Generate an initial clip → use last frame as conditioning → generate next clip → repeat. Good for longer durations with controlled drift.

Hybrid with traditional editing

AI generates raw shots; humans cut and arrange in a traditional NLE. Practical workflow for higher-quality output.

Special domains

Talking-head video / lip sync

For digital avatars, narration, dubbing:

HeyGen, Synthesia, D-ID: production services.
Open-source: HunyuanVideo-Avatar, EMO, Hallo.

Different problem set from general video gen; more constrained, higher quality possible.

Motion graphics

Stylized animations, infographics. Tools like Runway, Kaiber specialize in stylized output.

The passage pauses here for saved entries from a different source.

-- pv_equiv track=rewrite | github.com/mramalingam2203/geeks-for-geeks-go | workbench/arrays.py | subarrayOfGivenSizeAndSum
-- ===== SOURCE A (Python) =====
-- from functools import reduce
-- import operator
--
-- def subarrayOfGivenSizeAndSum(a, size, sum):
-- 	n = len(a)
-- 	for i in range(n):
-- 		for j in range(i,n):
-- 			subarray = []
-- 			for k in range(i, j+1):
-- 				subarray.append(a[k])
-- 			if len(subarray) == size and reduce(operator.add, subarray) == sum:
-- 				return True
--
-- 	return False
-- ===== SOURCE B (Python) =====
-- def subarrayOfGivenSizeAndSum(a, size, sum):
--     n = len(a)
--     if size < 1 or size > n:
--         return False
--     s = 0
--     for x in a[:size]:
--         s += x
--     if s == sum:
--         return True
--     for x, y in zip(a[size:], a):
--         s += x - y
--         if s == sum:
--             return True
--     return False
-- ===== Notes on version B (the rewrite author's own statement) =====
-- stated objective: faster
-- what changed: Replaced the triple nested loop that materialises every contiguous subarray with a fixed-size sliding-window running sum (size<1 or size>n rejected up front).
import Mathlib
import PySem

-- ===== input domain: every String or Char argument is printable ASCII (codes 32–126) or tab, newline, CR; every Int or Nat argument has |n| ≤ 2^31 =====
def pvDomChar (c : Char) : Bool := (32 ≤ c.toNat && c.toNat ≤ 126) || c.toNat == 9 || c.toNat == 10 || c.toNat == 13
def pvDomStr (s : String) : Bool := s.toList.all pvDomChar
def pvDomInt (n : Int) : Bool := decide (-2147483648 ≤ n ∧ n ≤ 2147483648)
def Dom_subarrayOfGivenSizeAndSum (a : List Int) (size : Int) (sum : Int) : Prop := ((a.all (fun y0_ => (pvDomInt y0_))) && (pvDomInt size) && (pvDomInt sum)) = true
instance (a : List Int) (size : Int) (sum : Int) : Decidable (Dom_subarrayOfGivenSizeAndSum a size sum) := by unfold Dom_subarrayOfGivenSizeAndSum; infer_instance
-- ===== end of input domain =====

-- B replaces A's triple nested loop (enumerating every contiguous subarray and summing it afresh) with a fixed-size sliding-window running sum; equivalence is proved on all inputs.


-- ===== PORT A =====
-- functools.reduce(operator.add, l): the first element is the initial accumulator.
-- A only applies it to nonempty lists (the k-loop from i to j ≥ i appends at least one
-- element), so the [] case — where Python would raise TypeError — is unreachable.
def pyReduceAdd : List Int → Int
  | [] => 0
  | x :: xs => xs.foldl (· + ·) x

def subarrayOfGivenSizeAndSum (a : List Int) (size : Int) (sum : Int) : Bool :=
  let n : Int := a.length
  (PySem.List.pyRange 0 n 1).any (fun i =>
    (PySem.List.pyRange i n 1).any (fun j =>
      let subarray := (PySem.List.pyRange i (j + 1) 1).foldl
        (fun acc k => acc ++ [PySem.List.pyGetD a k 0]) []
      decide ((subarray.length : Int) = size) && decide (pyReduceAdd subarray = sum)))

-- ===== PORT B =====
-- sliding loop: for each pair (a[i], a[i-size]) update the running window sum and test it
def pvSlide (pairs : List (Int × Int)) (s : Int) (target : Int) : Bool :=
  match pairs with
  | [] => false
  | (x, y) :: rest =>
    let s' := s + x - y
    if s' = target then true else pvSlide rest s' target

def subarrayOfGivenSizeAndSum_alt (a : List Int) (size : Int) (sum : Int) : Bool :=
  let n : Int := a.length
  if size < 1 || n < size then false
  else
    let k := size.toNat
    let s := (a.take k).foldl (· + ·) 0
    if s = sum then true else pvSlide ((a.drop k).zip a) s sum

-- ===== PRECONDITION & SPEC =====
def Spec_subarrayOfGivenSizeAndSum (a : List Int) (size : Int) (sum : Int) (out : Bool) : Prop := out = subarrayOfGivenSizeAndSum_alt a size sum
instance (a : List Int) (size : Int) (sum : Int) (out : Bool) : Decidable (Spec_subarrayOfGivenSizeAndSum a size sum out) := by unfold Spec_subarrayOfGivenSizeAndSum; infer_instance

-- ===== CLAIM (what is proved, stated in full; the proofs are below) =====
def Claim_equal_subarrayOfGivenSizeAndSum : Prop := ∀ (a : List Int) (size : Int) (sum : Int), Dom_subarrayOfGivenSizeAndSum a size sum → Spec_subarrayOfGivenSizeAndSum a size sum (subarrayOfGivenSizeAndSum a size sum)

-- ===== LEMMAS AND PROOFS =====

-- sum of the window of length k starting at index i
def wsum (a : List Int) (i k : Nat) : Int := ((a.drop i).take k).foldl (· + ·) 0

-- "some contiguous window of length exactly `size` sums to `sum`" — both ports decide this
def ExWin (a : List Int) (size : Int) (sum : Int) : Prop :=
  ∃ i k : Nat, 1 ≤ k ∧ i + k ≤ a.length ∧ (k : Int) = size ∧ wsum a i k = sum

lemma pyReduceAdd_eq_foldl (l : List Int) : pyReduceAdd l = l.foldl (· + ·) 0 := by
  cases l with
  | nil => rfl
  | cons x xs => simp [pyReduceAdd, List.foldl]

lemma subarr_eq (a : List Int) (i j : Nat) (hij : i ≤ j) (hj : j < a.length) :
    (PySem.List.pyRange (i : Int) ((j : Int) + 1) 1).foldl
      (fun acc k => acc ++ [PySem.List.pyGetD a k 0]) []
    = (a.drop i).take (j + 1 - i) := by
  rw [PySem.List.foldl_append_singleton_eq_map, List.nil_append, PySem.List.pyRange_one]
  have hm : (((j : Int) + 1) - (i : Int)).toNat = j + 1 - i := by omega
  rw [hm]
  apply List.ext_getElem
  · simp; omega
  · intro t h1 h2
    simp only [List.getElem_map, List.getElem_range, List.getElem_take, List.getElem_drop]
    have ht : t < j + 1 - i := by simpa using h1
    have hcast : ((i : Int) + (t : Int)) = ((i + t : Nat) : Int) := by push_cast; ring
    rw [hcast, PySem.List.pyGetD_natCast]
    have hlt : i + t < a.length := by omega
    simp [hlt]

lemma wsum_eq_sum (a : List Int) (i k : Nat) : wsum a i k = ((a.drop i).take k).sum := by
  unfold wsum
  induction ((a.drop i).take k) using List.reverseRecOn with
  | nil => rfl
  | append_singleton l x ih => simp [List.foldl_append, List.sum_append, ih]

lemma wsum_shift (a : List Int) (i k : Nat) (h : i + k < a.length) :
    wsum a (i + 1) k = wsum a i k + a[i + k]'h - a[i]'(by omega) := by
  have hi : i < a.length := by omega
  have hd : a.drop i = a[i] :: a.drop (i + 1) := List.drop_eq_getElem_cons hi
  have e1 : (a.drop i).take (k + 1) = a[i] :: (a.drop (i + 1)).take k := by rw [hd]; rfl
  have e2 : (a.drop i).take (k + 1) = (a.drop i).take k ++ [a[i + k]'h] := by
    rw [List.take_add_one]
    congr 1
    have hg : (a.drop i)[k]? = some (a[i + k]'h) := by
      rw [List.getElem?_drop]
      exact List.getElem?_eq_getElem h
    simp [hg]
  have := congrArg List.sum (e1.symm.trans e2)
  simp [List.sum_append] at this
  rw [wsum_eq_sum, wsum_eq_sum]
  omega

lemma slide_iff (a : List Int) (k : Nat) (target : Int) :
    ∀ i, i + k ≤ a.length →
      (pvSlide ((a.drop (i + k)).zip (a.drop i)) (wsum a i k) target = true
        ↔ ∃ j : Nat, i < j ∧ j + k ≤ a.length ∧ wsum a j k = target) := by
  intro i hi
  generalize hm : a.length - (i + k) = m
  induction m generalizing i with
  | zero =>
    have hnil : a.drop (i + k) = [] := List.drop_eq_nil_of_le (by omega)
    rw [hnil]
    simp only [List.zip_nil_left, pvSlide]
    constructor
    · intro h; exact absurd h (by simp)
    · rintro ⟨j, h1, h2, _⟩; omega
  | succ m ih =>
    have hik : i + k < a.length := by omega
    have hd1 : a.drop (i + k) = a[i + k] :: a.drop (i + k + 1) := List.drop_eq_getElem_cons hik
    have hd2 : a.drop i = a[i]'(by omega) :: a.drop (i + 1) := List.drop_eq_getElem_cons (by omega)
    rw [hd1, hd2]
    simp only [List.zip_cons_cons, pvSlide]
    have hs : wsum a i k + a[i + k] - a[i]'(by omega) = wsum a (i + 1) k :=
      (wsum_shift a i k hik).symm
    rw [hs]
    have hre : i + k + 1 = (i + 1) + k := by omega
    by_cases hc : wsum a (i + 1) k = target
    · rw [if_pos hc]
      simp only [true_iff]
      exact ⟨i + 1, by omega, by omega, hc⟩
    · rw [if_neg hc, hre, ih (i + 1) (by omega) (by omega)]
      constructor
      · rintro ⟨j, h1, h2, h3⟩; exact ⟨j, by omega, h2, h3⟩
      · rintro ⟨j, h1, h2, h3⟩
        rcases Nat.lt_or_ge (i + 1) j with h | h
        · exact ⟨j, h, h2, h3⟩
        · have hj : j = i + 1 := by omega
          rw [hj] at h3; exact absurd h3 hc

lemma A_iff (a : List Int) (size sum : Int) :
    subarrayOfGivenSizeAndSum a size sum = true ↔ ExWin a size sum := by
  unfold subarrayOfGivenSizeAndSum
  simp only [List.any_eq_true, Bool.and_eq_true, decide_eq_true_eq, PySem.List.mem_pyRange_one]
  constructor
  · rintro ⟨i, ⟨hi0, hin⟩, j, ⟨hij, hjn⟩, hlen, hsum⟩
    obtain ⟨I, rfl⟩ : ∃ I : Nat, (I : Int) = i := ⟨i.toNat, Int.toNat_of_nonneg hi0⟩
    obtain ⟨J, rfl⟩ : ∃ J : Nat, (J : Int) = j := ⟨j.toNat, Int.toNat_of_nonneg (le_trans hi0 hij)⟩
    have hIJ : I ≤ J := by exact_mod_cast hij
    have hJn : J < a.length := by exact_mod_cast hjn
    rw [subarr_eq a I J hIJ hJn] at hlen hsum
    have hl : ((a.drop I).take (J + 1 - I)).length = J + 1 - I := by
      simp [List.length_take, List.length_drop]; omega
    rw [hl] at hlen
    rw [pyReduceAdd_eq_foldl] at hsum
    exact ⟨I, J + 1 - I, by omega, by omega, hlen, hsum⟩
  · rintro ⟨I, k, hk1, hkn, hks, hws⟩
    refine ⟨(I : Int), ⟨by exact_mod_cast Int.natCast_nonneg I, by exact_mod_cast (by omega : I < a.length)⟩,
      ((I + k - 1 : Nat) : Int), ⟨by exact_mod_cast (by omega : I ≤ I + k - 1), by exact_mod_cast (by omega : I + k - 1 < a.length)⟩, ?_, ?_⟩
    all_goals
      rw [subarr_eq a I (I + k - 1) (by omega) (by omega),
        (by omega : I + k - 1 + 1 - I = k)]
    · have hl : ((a.drop I).take k).length = k := by
        simp [List.length_take, List.length_drop]; omega
      rw [hl]; exact hks
    · rw [pyReduceAdd_eq_foldl]; exact hws

lemma B_iff (a : List Int) (size sum : Int) :
    subarrayOfGivenSizeAndSum_alt a size sum = true ↔ ExWin a size sum := by
  unfold subarrayOfGivenSizeAndSum_alt
  by_cases hbad : size < 1 ∨ (a.length : Int) < size
  · rw [if_pos (by simpa [Bool.or_eq_true, decide_eq_true_eq] using hbad)]
    simp only [Bool.false_eq_true, false_iff]
    rintro ⟨i, k, hk1, hkn, hks, -⟩
    rcases hbad with h | h
    · omega
    · have : (k : Int) ≤ (a.length : Int) := by exact_mod_cast (by omega : k ≤ a.length)
      omega
  · push Not at hbad
    obtain ⟨hs1, hsn⟩ := hbad
    rw [if_neg (by simp only [Bool.or_eq_true, decide_eq_true_eq]; omega)]
    have hk0 : (size.toNat : Int) = size := Int.toNat_of_nonneg (by omega)
    have hkn : size.toNat ≤ a.length := by omega
    have hk1 : 1 ≤ size.toNat := by omega
    show (if (a.take size.toNat).foldl (· + ·) 0 = sum then true
        else pvSlide ((a.drop size.toNat).zip a) ((a.take size.toNat).foldl (· + ·) 0) sum) = true
      ↔ ExWin a size sum
    have hw0 : (a.take size.toNat).foldl (· + ·) 0 = wsum a 0 size.toNat := by
      simp [wsum]
    rw [hw0]
    by_cases hc : wsum a 0 size.toNat = sum
    · rw [if_pos hc]
      simp only [true_iff]
      exact ⟨0, size.toNat, hk1, by omega, hk0, hc⟩
    · rw [if_neg hc]
      have hz : (a.drop size.toNat).zip a = (a.drop (0 + size.toNat)).zip (a.drop 0) := by
        simp
      rw [hz, slide_iff a size.toNat sum 0 (by omega)]
      constructor
      · rintro ⟨j, -, h2, h3⟩
        exact ⟨j, size.toNat, hk1, h2, hk0, h3⟩
      · rintro ⟨i, k, hk1', hkn', hks', hws'⟩
        have hkk : k = size.toNat := by omega
        subst hkk
        rcases Nat.eq_zero_or_pos i with hi0 | hip
        · subst hi0; exact absurd hws' hc
        · exact ⟨i, hip, hkn', hws'⟩

-- ===== VERDICT (by name: the statement is the Claim_ definition above) =====
theorem subarrayOfGivenSizeAndSum_spec : Claim_equal_subarrayOfGivenSizeAndSum := by
  intro a size sum _
  unfold Spec_subarrayOfGivenSizeAndSum
  exact Bool.eq_iff_iff.mpr ((A_iff a size sum).trans (B_iff a size sum).symm)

Documentary / talking-head with archive

Generate footage to fill gaps in archive material. Ethically contentious; mark as AI-generated.

Evaluation

Hard. Standard metrics:

VBench: comprehensive video gen benchmark.
FVD (Fréchet Video Distance): distribution similarity.
Human preference: still the gold standard.

For specific applications, build domain-specific evals: does the model handle your particular subjects, styles, durations?

Misuse and detection

Same concerns as image generation, amplified:

Deepfakes of real people.
Misinformation: fake event footage.
NSFW / non-consensual content.

Mitigations:

Watermarking (C2PA, SynthID).
Provenance metadata.
Detection classifiers (cat-and-mouse with generators).
Platform-level moderation.

By 2026, the generation-vs-detection arms race is roughly even. Don’t trust video as ground truth without provenance.

What’s next

Longer durations with coherent characters (10+ minutes).
Higher resolution and frame rates at viable cost.
Real-time generation (interactive video — games, VR).
Audio-coupled generation (speech, ambient, foley) integrated.
Personalization — generate video of yourself reliably.
3D understanding — models that infer 3D scene structure for camera control.